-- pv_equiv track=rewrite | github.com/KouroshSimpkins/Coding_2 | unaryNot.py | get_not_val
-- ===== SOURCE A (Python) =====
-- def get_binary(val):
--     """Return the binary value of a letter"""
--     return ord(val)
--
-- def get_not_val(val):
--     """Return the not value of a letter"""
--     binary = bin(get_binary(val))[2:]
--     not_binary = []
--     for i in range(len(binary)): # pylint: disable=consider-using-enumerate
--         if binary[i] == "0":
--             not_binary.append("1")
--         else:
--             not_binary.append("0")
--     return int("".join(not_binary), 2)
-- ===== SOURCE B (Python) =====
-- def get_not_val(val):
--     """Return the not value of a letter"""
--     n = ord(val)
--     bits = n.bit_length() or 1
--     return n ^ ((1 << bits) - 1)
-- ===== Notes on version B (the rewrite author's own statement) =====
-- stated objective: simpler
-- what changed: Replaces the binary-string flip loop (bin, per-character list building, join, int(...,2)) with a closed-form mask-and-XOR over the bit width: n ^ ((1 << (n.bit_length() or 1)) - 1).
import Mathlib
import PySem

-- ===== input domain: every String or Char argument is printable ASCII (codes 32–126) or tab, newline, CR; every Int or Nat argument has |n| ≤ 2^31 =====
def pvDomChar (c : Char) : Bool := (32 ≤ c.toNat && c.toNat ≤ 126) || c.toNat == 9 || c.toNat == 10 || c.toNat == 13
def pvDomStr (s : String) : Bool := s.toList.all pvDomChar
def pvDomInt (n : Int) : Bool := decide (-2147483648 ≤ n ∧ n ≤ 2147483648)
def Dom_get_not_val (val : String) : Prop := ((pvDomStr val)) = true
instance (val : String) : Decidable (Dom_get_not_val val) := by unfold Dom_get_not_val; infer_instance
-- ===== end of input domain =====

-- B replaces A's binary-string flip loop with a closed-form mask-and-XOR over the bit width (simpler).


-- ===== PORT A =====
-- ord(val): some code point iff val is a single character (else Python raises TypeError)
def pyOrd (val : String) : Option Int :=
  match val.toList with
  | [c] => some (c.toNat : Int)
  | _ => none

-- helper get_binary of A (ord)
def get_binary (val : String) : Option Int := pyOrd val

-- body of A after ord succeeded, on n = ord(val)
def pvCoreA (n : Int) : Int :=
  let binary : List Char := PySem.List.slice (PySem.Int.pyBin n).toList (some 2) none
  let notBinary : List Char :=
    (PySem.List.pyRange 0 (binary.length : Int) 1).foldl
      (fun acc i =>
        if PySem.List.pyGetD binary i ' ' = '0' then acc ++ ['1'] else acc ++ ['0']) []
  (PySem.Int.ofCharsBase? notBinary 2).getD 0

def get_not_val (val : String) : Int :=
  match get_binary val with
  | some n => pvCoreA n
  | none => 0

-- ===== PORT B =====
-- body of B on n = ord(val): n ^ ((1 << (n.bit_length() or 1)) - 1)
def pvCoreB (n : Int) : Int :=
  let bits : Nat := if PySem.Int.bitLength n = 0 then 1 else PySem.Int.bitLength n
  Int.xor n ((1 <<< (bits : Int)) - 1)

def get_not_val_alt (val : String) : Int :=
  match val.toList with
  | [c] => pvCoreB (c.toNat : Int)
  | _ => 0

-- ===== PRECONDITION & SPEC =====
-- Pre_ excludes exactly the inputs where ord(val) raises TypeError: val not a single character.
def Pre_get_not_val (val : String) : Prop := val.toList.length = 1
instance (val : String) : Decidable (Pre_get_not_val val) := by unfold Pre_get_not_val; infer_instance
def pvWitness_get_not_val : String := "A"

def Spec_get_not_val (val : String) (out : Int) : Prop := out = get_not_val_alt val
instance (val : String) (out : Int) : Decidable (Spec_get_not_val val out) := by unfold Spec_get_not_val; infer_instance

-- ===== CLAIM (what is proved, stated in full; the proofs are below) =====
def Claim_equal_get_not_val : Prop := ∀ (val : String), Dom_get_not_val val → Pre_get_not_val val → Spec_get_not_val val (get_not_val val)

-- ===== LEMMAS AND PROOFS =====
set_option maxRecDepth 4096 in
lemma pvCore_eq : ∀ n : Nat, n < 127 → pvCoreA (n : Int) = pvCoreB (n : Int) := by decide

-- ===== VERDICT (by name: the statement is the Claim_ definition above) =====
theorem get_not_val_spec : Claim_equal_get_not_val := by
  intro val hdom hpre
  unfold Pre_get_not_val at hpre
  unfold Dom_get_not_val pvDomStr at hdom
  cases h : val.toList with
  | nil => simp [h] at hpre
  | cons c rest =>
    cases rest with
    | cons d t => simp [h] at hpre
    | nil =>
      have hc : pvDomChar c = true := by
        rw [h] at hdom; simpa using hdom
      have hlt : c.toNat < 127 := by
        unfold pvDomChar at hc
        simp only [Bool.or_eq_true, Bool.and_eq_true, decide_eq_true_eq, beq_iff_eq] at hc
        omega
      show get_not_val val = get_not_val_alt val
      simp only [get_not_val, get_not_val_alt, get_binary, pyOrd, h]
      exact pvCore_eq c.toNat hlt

==

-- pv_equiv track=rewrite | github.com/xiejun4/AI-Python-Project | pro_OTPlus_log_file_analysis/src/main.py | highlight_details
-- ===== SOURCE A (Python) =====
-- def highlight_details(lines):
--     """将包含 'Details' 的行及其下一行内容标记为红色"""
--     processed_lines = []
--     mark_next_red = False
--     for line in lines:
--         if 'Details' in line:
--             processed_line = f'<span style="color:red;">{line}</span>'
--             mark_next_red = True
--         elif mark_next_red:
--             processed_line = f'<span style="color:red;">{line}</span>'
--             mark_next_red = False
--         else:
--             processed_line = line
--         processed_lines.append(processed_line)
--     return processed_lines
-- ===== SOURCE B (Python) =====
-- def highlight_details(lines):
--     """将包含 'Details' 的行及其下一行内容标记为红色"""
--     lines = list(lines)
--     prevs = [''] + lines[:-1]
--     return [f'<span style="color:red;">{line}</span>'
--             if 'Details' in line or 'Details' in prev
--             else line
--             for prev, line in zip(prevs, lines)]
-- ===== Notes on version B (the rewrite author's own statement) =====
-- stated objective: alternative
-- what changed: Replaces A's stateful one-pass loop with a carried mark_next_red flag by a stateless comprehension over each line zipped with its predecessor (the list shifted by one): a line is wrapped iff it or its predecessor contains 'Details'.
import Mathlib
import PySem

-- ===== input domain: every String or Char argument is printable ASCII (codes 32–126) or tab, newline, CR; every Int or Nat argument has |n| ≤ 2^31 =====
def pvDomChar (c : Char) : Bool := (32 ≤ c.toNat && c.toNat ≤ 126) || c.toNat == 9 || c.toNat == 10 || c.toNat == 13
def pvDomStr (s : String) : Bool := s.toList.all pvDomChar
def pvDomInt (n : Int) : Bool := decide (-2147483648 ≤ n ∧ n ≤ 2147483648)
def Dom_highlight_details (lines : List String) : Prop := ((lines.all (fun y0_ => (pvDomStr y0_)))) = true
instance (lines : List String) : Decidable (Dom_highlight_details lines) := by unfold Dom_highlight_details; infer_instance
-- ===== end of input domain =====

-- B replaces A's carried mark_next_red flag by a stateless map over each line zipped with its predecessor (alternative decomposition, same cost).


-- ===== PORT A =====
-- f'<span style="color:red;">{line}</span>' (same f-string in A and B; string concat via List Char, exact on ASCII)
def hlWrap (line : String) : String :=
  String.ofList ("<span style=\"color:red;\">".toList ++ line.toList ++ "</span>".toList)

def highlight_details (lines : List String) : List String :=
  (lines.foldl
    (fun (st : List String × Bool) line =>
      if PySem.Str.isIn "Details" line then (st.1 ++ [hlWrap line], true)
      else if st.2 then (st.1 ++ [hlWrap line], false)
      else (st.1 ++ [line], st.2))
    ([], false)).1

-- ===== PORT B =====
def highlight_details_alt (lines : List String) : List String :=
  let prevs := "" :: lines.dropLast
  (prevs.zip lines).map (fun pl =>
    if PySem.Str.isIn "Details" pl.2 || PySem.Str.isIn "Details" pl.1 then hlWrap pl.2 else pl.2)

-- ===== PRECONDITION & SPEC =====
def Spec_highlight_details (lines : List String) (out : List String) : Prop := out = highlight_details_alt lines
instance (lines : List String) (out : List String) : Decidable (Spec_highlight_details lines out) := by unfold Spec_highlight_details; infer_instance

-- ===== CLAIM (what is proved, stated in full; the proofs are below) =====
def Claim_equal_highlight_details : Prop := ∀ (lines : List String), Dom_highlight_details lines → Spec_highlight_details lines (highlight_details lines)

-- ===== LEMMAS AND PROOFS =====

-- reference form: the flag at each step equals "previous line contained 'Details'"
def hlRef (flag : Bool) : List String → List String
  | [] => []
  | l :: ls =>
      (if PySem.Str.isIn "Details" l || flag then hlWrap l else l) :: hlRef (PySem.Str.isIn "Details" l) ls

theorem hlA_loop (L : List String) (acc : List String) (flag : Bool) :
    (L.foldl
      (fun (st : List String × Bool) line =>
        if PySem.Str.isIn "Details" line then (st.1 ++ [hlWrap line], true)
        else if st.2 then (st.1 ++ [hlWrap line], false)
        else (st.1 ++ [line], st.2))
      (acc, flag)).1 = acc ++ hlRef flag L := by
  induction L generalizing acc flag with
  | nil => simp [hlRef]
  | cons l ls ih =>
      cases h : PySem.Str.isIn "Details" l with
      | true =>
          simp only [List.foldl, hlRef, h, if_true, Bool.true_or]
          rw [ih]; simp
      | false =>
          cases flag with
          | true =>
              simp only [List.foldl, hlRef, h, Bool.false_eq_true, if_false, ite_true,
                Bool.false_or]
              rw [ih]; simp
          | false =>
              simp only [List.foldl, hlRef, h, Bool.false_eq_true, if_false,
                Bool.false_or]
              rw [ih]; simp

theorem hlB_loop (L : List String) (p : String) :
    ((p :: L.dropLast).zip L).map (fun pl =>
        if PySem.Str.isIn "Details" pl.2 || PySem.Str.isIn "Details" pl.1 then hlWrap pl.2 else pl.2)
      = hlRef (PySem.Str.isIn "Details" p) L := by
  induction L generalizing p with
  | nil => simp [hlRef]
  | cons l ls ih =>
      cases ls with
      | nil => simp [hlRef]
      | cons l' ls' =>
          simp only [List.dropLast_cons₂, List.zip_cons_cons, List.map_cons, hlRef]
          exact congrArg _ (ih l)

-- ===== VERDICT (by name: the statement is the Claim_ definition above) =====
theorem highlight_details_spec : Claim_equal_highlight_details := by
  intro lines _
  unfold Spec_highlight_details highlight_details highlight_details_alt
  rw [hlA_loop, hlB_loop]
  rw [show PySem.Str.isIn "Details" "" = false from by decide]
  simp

▶ _Description of the task_: Going back to the entries above, set down exactly the lines that begin at the one with "-- pv_equiv track=rewrite | github.com/KouroshSimpkins/Coding_2" and end at the one with "-- stated objective: simpler", both included, and nothing else.

▶ _Task response_:
-- pv_equiv track=rewrite | github.com/KouroshSimpkins/Coding_2 | unaryNot.py | get_not_val
-- ===== SOURCE A (Python) =====
-- def get_binary(val):
--     """Return the binary value of a letter"""
--     return ord(val)
--
-- def get_not_val(val):
--     """Return the not value of a letter"""
--     binary = bin(get_binary(val))[2:]
--     not_binary = []
--     for i in range(len(binary)): # pylint: disable=consider-using-enumerate
--         if binary[i] == "0":
--             not_binary.append("1")
--         else:
--             not_binary.append("0")
--     return int("".join(not_binary), 2)
-- ===== SOURCE B (Python) =====
-- def get_not_val(val):
--     """Return the not value of a letter"""
--     n = ord(val)
--     bits = n.bit_length() or 1
--     return n ^ ((1 << bits) - 1)
-- ===== Notes on version B (the rewrite author's own statement) =====
-- stated objective: simpler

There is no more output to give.